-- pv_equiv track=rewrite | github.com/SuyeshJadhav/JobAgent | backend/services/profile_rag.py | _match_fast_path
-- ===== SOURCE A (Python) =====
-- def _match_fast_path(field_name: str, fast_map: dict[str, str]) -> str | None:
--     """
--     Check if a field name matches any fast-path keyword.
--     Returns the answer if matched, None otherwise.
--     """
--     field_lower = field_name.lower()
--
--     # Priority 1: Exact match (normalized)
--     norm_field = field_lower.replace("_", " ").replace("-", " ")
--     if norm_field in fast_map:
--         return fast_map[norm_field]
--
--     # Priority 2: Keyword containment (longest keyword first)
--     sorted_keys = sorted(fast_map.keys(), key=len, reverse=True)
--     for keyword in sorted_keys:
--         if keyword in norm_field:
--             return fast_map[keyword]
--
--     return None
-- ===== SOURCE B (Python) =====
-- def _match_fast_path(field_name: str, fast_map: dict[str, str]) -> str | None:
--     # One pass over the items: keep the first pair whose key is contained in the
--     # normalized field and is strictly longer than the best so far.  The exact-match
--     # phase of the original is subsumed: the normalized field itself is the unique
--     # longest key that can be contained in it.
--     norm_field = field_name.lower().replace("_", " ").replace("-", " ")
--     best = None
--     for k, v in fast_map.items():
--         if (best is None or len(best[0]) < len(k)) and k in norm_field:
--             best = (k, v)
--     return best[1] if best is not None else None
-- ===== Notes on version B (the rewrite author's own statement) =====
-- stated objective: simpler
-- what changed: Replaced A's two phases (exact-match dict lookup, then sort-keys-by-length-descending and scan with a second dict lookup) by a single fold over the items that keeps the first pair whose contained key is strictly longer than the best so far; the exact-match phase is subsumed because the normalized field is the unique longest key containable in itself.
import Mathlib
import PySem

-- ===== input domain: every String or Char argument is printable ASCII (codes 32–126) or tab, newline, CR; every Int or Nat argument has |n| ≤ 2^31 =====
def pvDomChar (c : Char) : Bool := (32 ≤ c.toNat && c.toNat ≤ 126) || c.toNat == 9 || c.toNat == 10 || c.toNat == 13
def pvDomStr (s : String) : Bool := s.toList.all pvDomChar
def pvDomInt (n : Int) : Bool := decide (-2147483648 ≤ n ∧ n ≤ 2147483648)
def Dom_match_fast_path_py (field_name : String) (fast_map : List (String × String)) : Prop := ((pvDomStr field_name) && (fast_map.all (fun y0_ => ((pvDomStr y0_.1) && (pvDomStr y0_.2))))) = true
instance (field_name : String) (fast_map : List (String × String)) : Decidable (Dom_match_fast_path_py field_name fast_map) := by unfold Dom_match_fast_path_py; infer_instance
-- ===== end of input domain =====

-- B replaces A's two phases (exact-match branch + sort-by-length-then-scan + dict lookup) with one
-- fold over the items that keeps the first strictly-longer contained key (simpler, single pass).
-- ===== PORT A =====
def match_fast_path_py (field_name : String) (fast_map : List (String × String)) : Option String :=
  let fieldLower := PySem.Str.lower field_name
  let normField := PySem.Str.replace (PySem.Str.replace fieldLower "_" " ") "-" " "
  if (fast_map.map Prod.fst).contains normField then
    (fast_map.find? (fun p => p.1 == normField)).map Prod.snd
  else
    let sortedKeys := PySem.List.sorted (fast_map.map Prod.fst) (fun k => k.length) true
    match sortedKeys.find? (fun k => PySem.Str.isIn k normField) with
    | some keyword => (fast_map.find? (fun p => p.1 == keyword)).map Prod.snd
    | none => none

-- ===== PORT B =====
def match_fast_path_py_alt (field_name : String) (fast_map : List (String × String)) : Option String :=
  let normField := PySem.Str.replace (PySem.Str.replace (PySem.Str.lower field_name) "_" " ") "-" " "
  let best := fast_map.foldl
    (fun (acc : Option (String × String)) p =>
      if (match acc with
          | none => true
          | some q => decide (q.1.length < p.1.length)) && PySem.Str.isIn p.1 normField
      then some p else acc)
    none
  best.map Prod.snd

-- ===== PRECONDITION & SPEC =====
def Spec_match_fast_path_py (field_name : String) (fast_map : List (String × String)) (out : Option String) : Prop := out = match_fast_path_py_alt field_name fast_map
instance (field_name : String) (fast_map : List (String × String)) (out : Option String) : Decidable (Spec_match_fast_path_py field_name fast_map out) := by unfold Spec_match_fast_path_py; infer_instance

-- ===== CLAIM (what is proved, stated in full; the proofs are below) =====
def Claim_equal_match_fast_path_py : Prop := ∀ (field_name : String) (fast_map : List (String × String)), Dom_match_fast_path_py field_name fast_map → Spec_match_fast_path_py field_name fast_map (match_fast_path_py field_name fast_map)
==
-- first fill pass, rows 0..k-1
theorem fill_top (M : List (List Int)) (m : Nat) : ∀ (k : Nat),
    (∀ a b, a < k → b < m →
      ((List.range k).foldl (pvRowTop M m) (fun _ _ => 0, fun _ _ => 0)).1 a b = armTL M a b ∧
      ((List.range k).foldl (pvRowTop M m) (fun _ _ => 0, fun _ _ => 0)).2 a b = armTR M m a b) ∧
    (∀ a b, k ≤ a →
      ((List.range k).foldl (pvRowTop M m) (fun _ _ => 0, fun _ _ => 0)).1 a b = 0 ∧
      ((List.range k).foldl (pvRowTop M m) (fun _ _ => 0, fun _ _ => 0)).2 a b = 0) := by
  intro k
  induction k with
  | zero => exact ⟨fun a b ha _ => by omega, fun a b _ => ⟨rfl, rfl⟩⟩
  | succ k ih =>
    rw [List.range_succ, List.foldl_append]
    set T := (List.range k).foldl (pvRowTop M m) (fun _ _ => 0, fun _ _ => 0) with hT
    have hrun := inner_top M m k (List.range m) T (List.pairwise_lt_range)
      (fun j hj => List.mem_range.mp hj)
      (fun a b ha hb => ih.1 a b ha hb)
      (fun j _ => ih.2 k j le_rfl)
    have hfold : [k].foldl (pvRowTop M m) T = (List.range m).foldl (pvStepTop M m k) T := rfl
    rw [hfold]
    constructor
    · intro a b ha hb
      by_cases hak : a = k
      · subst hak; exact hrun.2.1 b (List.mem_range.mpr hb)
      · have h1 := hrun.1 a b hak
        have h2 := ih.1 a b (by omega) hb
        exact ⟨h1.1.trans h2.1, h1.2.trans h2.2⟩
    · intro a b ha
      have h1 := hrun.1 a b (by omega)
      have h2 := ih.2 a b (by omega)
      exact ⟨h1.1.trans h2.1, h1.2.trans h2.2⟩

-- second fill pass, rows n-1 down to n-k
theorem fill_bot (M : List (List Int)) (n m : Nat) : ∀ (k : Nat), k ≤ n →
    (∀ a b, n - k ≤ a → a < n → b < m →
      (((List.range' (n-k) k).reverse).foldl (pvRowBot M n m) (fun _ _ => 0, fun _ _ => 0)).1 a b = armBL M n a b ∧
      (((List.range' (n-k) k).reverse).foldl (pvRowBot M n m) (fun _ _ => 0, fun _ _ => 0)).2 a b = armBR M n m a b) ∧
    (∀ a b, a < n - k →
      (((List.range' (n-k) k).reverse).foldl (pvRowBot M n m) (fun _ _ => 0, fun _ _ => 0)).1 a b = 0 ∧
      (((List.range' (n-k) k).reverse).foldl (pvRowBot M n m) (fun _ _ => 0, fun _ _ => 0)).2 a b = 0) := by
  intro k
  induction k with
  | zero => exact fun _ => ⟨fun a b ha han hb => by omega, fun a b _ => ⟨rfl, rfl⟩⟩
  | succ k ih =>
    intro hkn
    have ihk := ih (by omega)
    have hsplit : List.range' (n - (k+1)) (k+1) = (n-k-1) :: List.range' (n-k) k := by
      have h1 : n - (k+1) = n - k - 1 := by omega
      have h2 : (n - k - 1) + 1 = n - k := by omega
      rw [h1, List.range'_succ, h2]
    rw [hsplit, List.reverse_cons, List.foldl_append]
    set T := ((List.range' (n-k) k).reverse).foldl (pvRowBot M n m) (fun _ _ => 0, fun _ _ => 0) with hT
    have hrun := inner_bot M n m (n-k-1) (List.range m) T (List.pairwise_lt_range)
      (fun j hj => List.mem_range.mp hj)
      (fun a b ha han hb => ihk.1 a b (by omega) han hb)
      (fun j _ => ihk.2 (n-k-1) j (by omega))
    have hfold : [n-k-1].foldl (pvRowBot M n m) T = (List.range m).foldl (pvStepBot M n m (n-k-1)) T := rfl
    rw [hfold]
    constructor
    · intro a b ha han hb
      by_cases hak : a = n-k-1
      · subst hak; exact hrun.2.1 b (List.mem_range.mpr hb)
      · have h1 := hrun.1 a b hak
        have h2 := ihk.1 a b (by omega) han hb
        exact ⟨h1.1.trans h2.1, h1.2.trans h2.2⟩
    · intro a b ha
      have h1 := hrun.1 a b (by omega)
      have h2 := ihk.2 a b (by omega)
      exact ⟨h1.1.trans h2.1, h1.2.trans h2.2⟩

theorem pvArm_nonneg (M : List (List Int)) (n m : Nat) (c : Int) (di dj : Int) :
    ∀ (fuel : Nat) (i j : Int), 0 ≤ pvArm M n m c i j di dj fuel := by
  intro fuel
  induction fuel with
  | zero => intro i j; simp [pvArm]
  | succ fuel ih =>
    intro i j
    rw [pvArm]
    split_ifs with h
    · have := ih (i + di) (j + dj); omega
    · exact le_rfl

> **Your goal**
Which lines in the data above hold the string "Prod"? Show each one.

> **Answer to this exercise**
  if (fast_map.map Prod.fst).contains normField then
    (fast_map.find? (fun p => p.1 == normField)).map Prod.snd
    let sortedKeys := PySem.List.sorted (fast_map.map Prod.fst) (fun k => k.length) true
    | some keyword => (fast_map.find? (fun p => p.1 == keyword)).map Prod.snd
  best.map Prod.snd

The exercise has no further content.